Kumar P. S, Harikumar R. Performance Comparison of EM, MEM, CTM, PCA, ICA, Entropy and MI for Photoplethysmography Signals. Biomed Pharmacol J 2015;8(1)
Manuscript received on :
Manuscript accepted on :
Published online on: 22-11-2015
Plagiarism Check: Yes
How to Cite    |   Publication History
Views Views: (Visited 449 times, 1 visits today)   Downloads PDF Downloads: 742

P. Sunil Kumar and R. Harikumar

Research Scholar, Department of ECE Bannari Amman Institute of Technology India

DOI : https://dx.doi.org/10.13005/bpj/629

Abstract

Photoplethysmography (PPG) is used for the estimation of the blood flow of skin using an infrared light technique. It can measure parameters such as cardiac output, blood saturation level, blood pressure and oxygen saturation to a great extent. The greatest advantage of Photoplethysmography is that it is non-invasive in nature, has a low production and maintenance cost. For the early screening and detection of much body related pathologies PPG is the most developed and helpful tool nowadays. This paper analyses the PPG signals with respect to the parameters like Principal Component Analysis (PCA), Independent Component Analysis (ICA), Mutual Information (MI) and Entropy. PPG has also proved to be one of the most promising technologies for the early screening of heart related pathologies. This paper also analyses the PPG signals with respect to the parameters like Expectation Maximization (EM), Minimum Expectation Maximization (MEM) and Centre Tendency Moment (CTM).

Keywords

PPG; PCA; ICA; MI; Entropy EM; MEM; CTM

Download this article as: 
Copy the following to cite this article:

Kumar P. S, Harikumar R. Performance Comparison of EM, MEM, CTM, PCA, ICA, Entropy and MI for Photoplethysmography Signals. Biomed Pharmacol J 2015;8(1)

Copy the following to cite this URL:

Kumar P. S, Harikumar R. Performance Comparison of EM, MEM, CTM, PCA, ICA, Entropy and MI for Photoplethysmography Signals. Biomed Pharmacol J 2015;8(1). Available from: http://biomedpharmajournal.org/?p=1331

Introduction

The preliminary form of PPG technology generally requires only a few opto-electronic components namely, a light source which can illuminate the tissue (e.g. skin), and to measure the small variations in light intensity associated with respective changes in perfusion in the catchment volume a photo detector is used [1]. PPG is most often employed in a non-invasive manner and it specifically operates at near infrared wavelength [2]. The distinctive attribute of the waveform feature is the peripheral pulse, and it is causes to occur or operate at the same time and rate to each and every heartbeat. Despite its condition of being plain and uncomplicated the origins of the different components of the PPG signal are still not fully understood [3]. However, it is generally accepted that they can provide the most valuable and important information about the cardiovascular system. Photoplethysmography is somewhat related to but not equivalent to traditional plethysmography.

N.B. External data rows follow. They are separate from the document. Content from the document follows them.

-- pv_equiv track=rewrite | github.com/samihsq/slm-agentic-benchmarking | src/benchmarks/skills/instruction_following/matrix_instruction_following.py | L21_edges
-- ===== SOURCE A (Python) =====
-- import copy
--
-- def L21_edges(M):
--     h,w=len(M),len(M[0])
--     out=copy.deepcopy(M)
--     for i in range(h):
--         for j in range(w):
--             if i==0 or j==0 or i==h-1 or j==w-1:
--                 out[i][j]+=1
--     return out
-- ===== SOURCE B (Python) =====
-- def L21_edges(M):
--     h, w = len(M), len(M[0])
--     out = [row[:] for row in M]
--     for j in range(w):
--         out[0][j] += 1
--         if h > 1:
--             out[h - 1][j] += 1
--     for i in range(1, h - 1):
--         if w > 0:
--             out[i][0] += 1
--         if w > 1:
--             out[i][w - 1] += 1
--     return out
-- ===== Notes on version B (the rewrite author's own statement) =====
-- stated objective: alternative
-- what changed: Instead of A's full h*w raster scan with a border predicate on every cell, B copies the rows and then touches only the perimeter: one loop bumps the top (and, if h>1, bottom) row, and one loop over the interior rows bumps only the first and (if w>1) last column, so no interior cell is ever visited by the update loops.
import Mathlib
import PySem

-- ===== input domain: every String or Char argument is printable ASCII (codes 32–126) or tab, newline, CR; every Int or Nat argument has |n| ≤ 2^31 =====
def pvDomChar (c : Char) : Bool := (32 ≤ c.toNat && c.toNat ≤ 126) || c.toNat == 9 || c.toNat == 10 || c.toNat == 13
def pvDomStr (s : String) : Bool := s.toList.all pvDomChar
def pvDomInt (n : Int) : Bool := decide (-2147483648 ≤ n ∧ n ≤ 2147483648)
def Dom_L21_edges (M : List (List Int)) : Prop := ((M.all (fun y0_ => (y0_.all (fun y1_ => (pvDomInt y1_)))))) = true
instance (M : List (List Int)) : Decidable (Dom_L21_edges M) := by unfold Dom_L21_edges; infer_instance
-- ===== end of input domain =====

-- B replaces A's full raster scan (border test on every cell) by a perimeter-only traversal:
-- bump the top/bottom rows, then only the first/last column of the interior rows.

-- ===== PORT A =====
-- literal transliteration of A: h,w from the input, deepcopy, then a full i,j raster
-- scan bumping out[i][j] when (i,j) is on the border. out[i][j] += 1 becomes List.modify
-- (in-range on every input Pre_ admits, exactly where Python does not raise).
def L21_edges (M : List (List Int)) : List (List Int) :=
  let h := M.length
  let w := (M.headD []).length
  (List.range h).foldl (fun out i =>
    (List.range w).foldl (fun out j =>
      if i = 0 ∨ j = 0 ∨ i = h - 1 ∨ j = w - 1 then
        out.modify i (fun row => row.modify j (· + 1))
      else out) out) M

-- ===== PORT B =====
-- literal transliteration of B: copy the rows, bump the top row (and bottom row if h > 1)
-- cell by cell, then for each interior row i in range(1, h-1) bump out[i][0] (if w > 0)
-- and out[i][w-1] (if w > 1).
def L21_edges_alt (M : List (List Int)) : List (List Int) :=
  let h := M.length
  let w := (M.headD []).length
  let out := M.map (fun row => row)
  let out := (List.range w).foldl (fun out j =>
    let out := out.modify 0 (fun row => row.modify j (· + 1))
    if 1 < h then out.modify (h - 1) (fun row => row.modify j (· + 1)) else out) out
  (List.range' 1 (h - 1 - 1)).foldl (fun out i =>
    let out := if 0 < w then out.modify i (fun row => row.modify 0 (· + 1)) else out
    if 1 < w then out.modify i (fun row => row.modify (w - 1) (· + 1)) else out) out

-- ===== PRECONDITION & SPEC =====
-- Pre_ excludes exactly the inputs on which Python A raises: the empty matrix
-- (len(M[0]) is an IndexError) and matrices in which some row is shorter than the
-- first row (out[i][j] += 1 then raises IndexError at a border index).
def Pre_L21_edges (M : List (List Int)) : Prop :=
  M ≠ [] ∧ ∀ row ∈ M, (M.headD []).length ≤ row.length
instance (M : List (List Int)) : Decidable (Pre_L21_edges M) := by
  unfold Pre_L21_edges; infer_instance

def pvWitness_L21_edges : List (List Int) := [[1, 2, 3], [4, 5, 6], [7, 8, 9]]

def Spec_L21_edges (M : List (List Int)) (out : List (List Int)) : Prop := out = L21_edges_alt M
instance (M : List (List Int)) (out : List (List Int)) : Decidable (Spec_L21_edges M out) := by unfold Spec_L21_edges; infer_instance

-- ===== CLAIM (what is proved, stated in full; the proofs are below) =====
def Claim_equal_L21_edges : Prop := ∀ (M : List (List Int)), Dom_L21_edges M → Pre_L21_edges M → Spec_L21_edges M (L21_edges M)

-- ===== LEMMAS AND PROOFS =====

theorem modify_modify_same {α : Type} (l : List α) (i : Nat) (f g : α → α) :
    (l.modify i f).modify i g = l.modify i (fun x => g (f x)) := by
  apply List.ext_getElem?
  intro k
  simp only [List.getElem?_modify]
  cases l[k]? with
  | none => rfl
  | some x => by_cases h : i = k <;> simp [h]

theorem modify_comm_ne {α : Type} (l : List α) {i j : Nat} (h : i ≠ j) (f g : α → α) :
    (l.modify i f).modify j g = (l.modify j g).modify i f := by
  apply List.ext_getElem?
  intro k
  simp only [List.getElem?_modify]
  cases l[k]? with
  | none => rfl
  | some x =>
    by_cases hi : i = k
    · have hj : ¬ (j = k) := fun hc => h (hi.trans hc.symm)
      simp [hi, hj]
    · by_cases hj : j = k <;> simp [hi, hj]

theorem modify_fun_id {α : Type} (l : List α) (i : Nat) :
    l.modify i (fun x => x) = l := List.modify_id i l

theorem modify_if_push {α : Type} (l : List α) (i : Nat) (c : Prop) [Decidable c] (f : α → α) :
    (if c then l.modify i f else l) = l.modify i (fun x => if c then f x else x) := by
  split_ifs with h
  · rfl
  · exact (List.modify_id i l).symm

theorem foldl_hoist {α β : Type} (xs : List β) (i : Nat) (g : β → α → α) (out : List α) :
    xs.foldl (fun out b => out.modify i (g b)) out
      = out.modify i (fun row => xs.foldl (fun r b => g b r) row) := by
  induction xs generalizing out with
  | nil => exact (modify_fun_id out i).symm
  | cons b tl ih =>
    simp only [List.foldl_cons]
    rw [ih, modify_modify_same]

theorem foldl_hoist2 {α β : Type} (xs : List β) {a b : Nat} (hab : a ≠ b)
    (g g' : β → α → α) (out : List α) :
    xs.foldl (fun out x => (out.modify a (g x)).modify b (g' x)) out
      = (out.modify a (fun r => xs.foldl (fun r x => g x r) r)).modify b
          (fun r => xs.foldl (fun r x => g' x r) r) := by
  induction xs generalizing out with
  | nil =>
    simp only [List.foldl_nil]
    rw [modify_fun_id, modify_fun_id]
  | cons c tl ih =>
    simp only [List.foldl_cons]
    rw [ih, modify_comm_ne _ hab, modify_modify_same,
        modify_comm_ne _ (Ne.symm hab), modify_modify_same]

theorem getElem?_foldl_modify_if {α : Type} (xs : List Nat) (hnd : xs.Nodup)
    (c : Nat → Prop) [DecidablePred c] (f : Nat → α → α) (out : List α) (k : Nat) :
    (xs.foldl (fun out i => if c i then out.modify i (f i) else out) out)[k]?
      = if k ∈ xs ∧ c k then (f k) <$> out[k]? else out[k]? := by
  induction xs generalizing out with
  | nil => simp
  | cons a tl ih =>
    obtain ⟨ha, htl⟩ := List.nodup_cons.mp hnd
    simp only [List.foldl_cons]
    rw [modify_if_push, ih htl]
    simp only [List.getElem?_modify, List.mem_cons]
    by_cases hck : c k
    · by_cases hak : a = k
      · subst hak
        simp only [ha, or_false, hck, and_true, if_pos]
        simp
      · by_cases hk : k ∈ tl
        · simp only [hk, hck, and_true, or_true, if_pos]
          cases out[k]? <;> simp [hak]
        · have hka : ¬(k = a) := fun h => hak h.symm
          simp only [hk, hck, and_true, hka, false_or, if_neg, not_false_iff]
          cases out[k]? <;> simp [hak]
    · simp only [hck, and_false, if_neg, not_false_iff]
      by_cases hak : a = k
      · subst hak
        cases out[a]? <;> simp [hck]
      · cases out[k]? <;> simp [hak]

theorem getElem?_foldl_modify {α : Type} (xs : List Nat) (hnd : xs.Nodup)
    (f : Nat → α → α) (out : List α) (k : Nat) :
    (xs.foldl (fun out i => out.modify i (f i)) out)[k]?
      = if k ∈ xs then (f k) <$> out[k]? else out[k]? := by
  have := getElem?_foldl_modify_if xs hnd (fun _ => True) f out k
  simpa using this

-- the interior-row update of A (bump j = 0 and j = w-1 within range w) equals B's
-- two conditional bumps, for every row and width
theorem interior_row (w : Nat) (row : List Int) :
    (List.range w).foldl (fun r j => if j = 0 ∨ j = w - 1 then r.modify j (· + 1) else r) row
      = (if 1 < w then
           (if 0 < w then row.modify 0 (· + 1) else row).modify (w - 1) (· + 1)
         else (if 0 < w then row.modify 0 (· + 1) else row)) := by
  apply List.ext_getElem?
  intro k
  rw [getElem?_foldl_modify_if _ List.nodup_range _ _ _ _]
  by_cases hw1 : 1 < w
  · have hw0 : 0 < w := by omega
    simp only [hw1, hw0, if_pos, List.getElem?_modify, List.mem_range]
    by_cases hk0 : k = 0
    · subst hk0
      have hne : ¬ (w - 1 = 0) := by omega
      rw [if_pos ⟨hw0, Or.inl rfl⟩]
      cases row[0]? <;> simp [hne]
    · by_cases hkw : k = w - 1
      · subst hkw
        have h1 : ¬ ((0 : Nat) = w - 1) := by omega
        rw [if_pos ⟨by omega, Or.inr rfl⟩]
        cases row[w-1]? <;> simp [h1]
      · have h1 : ¬ ((0 : Nat) = k) := fun h => hk0 h.symm
        have h2 : ¬ (w - 1 = k) := fun h => hkw h.symm
        have h3 : ¬ (k < w ∧ (k = 0 ∨ k = w - 1)) := by
          rintro ⟨-, h | h⟩ <;> [exact hk0 h; exact hkw h]
        rw [if_neg h3]
        cases row[k]? <;> simp [h1, h2]
  · by_cases hw0 : 0 < w
    · have hw : w = 1 := by omega
      subst hw
      simp only [hw1, if_neg, not_false_iff, if_pos, zero_lt_one, List.getElem?_modify]
      by_cases hk0 : k = 0
      · subst hk0
        rw [if_pos ⟨by simp, Or.inl rfl⟩]
        cases row[0]? <;> simp
      · have h1 : ¬ ((0 : Nat) = k) := fun h => hk0 h.symm
        have h3 : ¬ (k ∈ List.range 1 ∧ (k = 0 ∨ k = 1 - 1)) := by
          rintro ⟨hm, h | h⟩ <;> exact hk0 (by simp at hm; omega)
        rw [if_neg h3]
        cases row[k]? <;> simp [h1]
    · have hw : w = 0 := by omega
      subst hw
      simp

theorem L21_ports_eq (M : List (List Int)) : L21_edges M = L21_edges_alt M := by
  unfold L21_edges L21_edges_alt
  simp only [List.map_id_fun', id]
  set h := M.length with hh
  set w := (M.headD []).length with hw
  -- rewrite A's outer loop: each step is a single modify at row i
  have hA : (List.range h).foldl (fun out i =>
      (List.range w).foldl (fun out j =>
        if i = 0 ∨ j = 0 ∨ i = h - 1 ∨ j = w - 1 then
          out.modify i (fun row => row.modify j (· + 1))
        else out) out) M
    = (List.range h).foldl (fun out i => out.modify i (fun row =>
        (List.range w).foldl (fun r j =>
          if i = 0 ∨ j = 0 ∨ i = h - 1 ∨ j = w - 1 then r.modify j (· + 1) else r) row)) M := by
    apply PySem.List.foldl_congr_mem
    intro out i _
    rw [show (fun (out : List (List Int)) j =>
          if i = 0 ∨ j = 0 ∨ i = h - 1 ∨ j = w - 1 then
            out.modify i (fun row => row.modify j (· + 1)) else out)
        = (fun (out : List (List Int)) j => out.modify i (fun row =>
            if i = 0 ∨ j = 0 ∨ i = h - 1 ∨ j = w - 1 then row.modify j (· + 1) else row))
      from funext fun out => funext fun j => by
        rw [modify_if_push]]
    exact foldl_hoist _ _ _ _
  rw [hA]
  -- rewrite B's second loop: each step is a single modify at row i
  have hB2 : ∀ (L : List (List Int)), (List.range' 1 (h - 1 - 1)).foldl (fun out i =>
      let out := if 0 < w then out.modify i (fun row => row.modify 0 (· + 1)) else out
      if 1 < w then out.modify i (fun row => row.modify (w - 1) (· + 1)) else out) L
    = (List.range' 1 (h - 1 - 1)).foldl (fun out i => out.modify i (fun row =>
        if 1 < w then
          (if 0 < w then row.modify 0 (· + 1) else row).modify (w - 1) (· + 1)
        else (if 0 < w then row.modify 0 (· + 1) else row))) L := by
    intro L
    apply PySem.List.foldl_congr_mem
    intro out i _
    simp only
    rw [modify_if_push, modify_if_push, modify_modify_same]
  rw [hB2]
  have hnotmem' : ∀ k : Nat, ¬ k < h ∨ k = 0 ∨ k = h - 1 → k ∉ List.range' 1 (h - 1 - 1) := by
    intro k hk hm
    rcases List.mem_range'.mp hm with ⟨i, hi, he⟩
    omega
  by_cases hh1 : 1 < h
  · -- h ≥ 2: B's first loop is a modify at row 0 and a modify at row h-1
    simp only [if_pos hh1]
    rw [foldl_hoist2 _ (show (0 : Nat) ≠ h - 1 by omega)]
    apply List.ext_getElem?
    intro k
    rw [getElem?_foldl_modify _ List.nodup_range _ _ _,
        getElem?_foldl_modify _ (List.nodup_range' 1) _ _ _]
    simp only [List.getElem?_modify]
    by_cases hkh : k < h
    · by_cases hk0 : k = 0
      · subst hk0
        rw [if_pos (List.mem_range.mpr hkh), if_neg (hnotmem' 0 (Or.inr (Or.inl rfl)))]
        have hne : ¬ (h - 1 = 0) := by omega
        cases M[0]? <;> simp [hne]
      · by_cases hkh1 : k = h - 1
        · subst hkh1
          rw [if_pos (List.mem_range.mpr hkh), if_neg (hnotmem' _ (Or.inr (Or.inr rfl)))]
          have hne : ¬ ((0 : Nat) = h - 1) := by omega
          cases M[h - 1]? <;> simp [hne]
        · -- interior row
          have hmem' : k ∈ List.range' 1 (h - 1 - 1) :=
            List.mem_range'.mpr ⟨k - 1, by omega, by omega⟩
          rw [if_pos (List.mem_range.mpr hkh), if_pos hmem']
          have hrow : ∀ row : List Int, (List.range w).foldl (fun r j =>
              if k = 0 ∨ j = 0 ∨ k = h - 1 ∨ j = w - 1 then r.modify j (· + 1) else r) row
            = (if 1 < w then
                 (if 0 < w then row.modify 0 (· + 1) else row).modify (w - 1) (· + 1)
               else (if 0 < w then row.modify 0 (· + 1) else row)) := by
            intro row
            rw [show (fun (r : List Int) j =>
                  if k = 0 ∨ j = 0 ∨ k = h - 1 ∨ j = w - 1 then r.modify j (· + 1) else r)
                = (fun (r : List Int) j =>
                  if j = 0 ∨ j = w - 1 then r.modify j (· + 1) else r)
              from funext fun r => funext fun j => by
                refine if_congr ?_ rfl rfl
                constructor
                · rintro (hc | hc | hc | hc)
                  · exact absurd hc hk0
                  · exact Or.inl hc
                  · exact absurd hc hkh1
                  · exact Or.inr hc
                · rintro (hc | hc)
                  · exact Or.inr (Or.inl hc)
                  · exact Or.inr (Or.inr (Or.inr hc))]
            exact interior_row w row
          simp only [hrow]
          have h1 : ¬ ((0 : Nat) = k) := fun hc => hk0 hc.symm
          have h2 : ¬ (h - 1 = k) := fun hc => hkh1 hc.symm
          cases M[k]? <;> simp [h1, h2]
    · have hM : M[k]? = none := List.getElem?_eq_none (by omega)
      rw [if_neg (by simp [List.mem_range]; omega), if_neg (hnotmem' k (Or.inl hkh))]
      simp [hM]
  · -- h ≤ 1: B's first loop is a single modify at row 0, and there are no interior rows
    simp only [if_neg hh1]
    rw [foldl_hoist]
    apply List.ext_getElem?
    intro k
    rw [getElem?_foldl_modify _ List.nodup_range _ _ _,
        getElem?_foldl_modify _ (List.nodup_range' 1) _ _ _]
    simp only [List.getElem?_modify]
    rw [if_neg (hnotmem' k (by omega))]
    by_cases hkh : k < h
    · have hk0 : k = 0 := by omega
      subst hk0
      rw [if_pos (List.mem_range.mpr hkh)]
      cases M[0]? <;> simp
    · have hM : M[k]? = none := List.getElem?_eq_none (by omega)
      rw [if_neg (by simp [List.mem_range]; omega)]
      simp [hM]

-- ===== VERDICT (by name: the statement is the Claim_ definition above) =====
theorem L21_edges_spec : Claim_equal_L21_edges := by
  intro M _ _
  exact L21_ports_eq M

The two basic modes are called as transmission mode PPG and reflectance mode PPG. In the case of the non-contact PPG, the drastic changes in the ambience which includes the surrounding light or the parameters like automatic brightness adjustment or even the software involved can have a vital effect on the baseline of the signal [4]. Apart from these factors, the physiologic parameters also have an effect on the baseline of the signal which includes the minor changes in the capillary density and the fluctuations in the venous volume.  PPG’s application is popularly available in the smart phone technology which is an important innovation in the contact reflectance PPG.  A high quality PPG signal can be easily recorded when the fingers are placed on the PPG which covers both the photo-light LED and also the camera lens [5]. Under normal conditions, because of the strongest modulation of the signal due to light absorption in the haemoglobin in the blood a wavelength in the near infrared is used. In this paper the Analysis of PPG Signals with respect to PCA, ICA, MI, Entropy, EM, MEM, CTM is done. The organization of paper is as follows, section 2 details the methodology of acquiring PPG signals from Pulse Oximeter and the significance of the parameters analyzed following the section 3 which explains the results and discussions.

Methodology

The PPG wave forms are obtained from four healthy subject using Dolphin Medical 2100 Pulse Oximeter in the Medical Electronics laboratory at Thiagarajar College of Engineering –Madurai. The experimental investigations confirm to the principles outlined in the declaration of Helsinki published in Br.Med.JL.1964, ii, 177. The PPG waveforms are recorded for five minutes durations and sampled at 100Hz through appropriate software coding. Then wave forms are added with Gaussian noise level of 1dB and 2dB levels to simulate a situation of motion artifacts.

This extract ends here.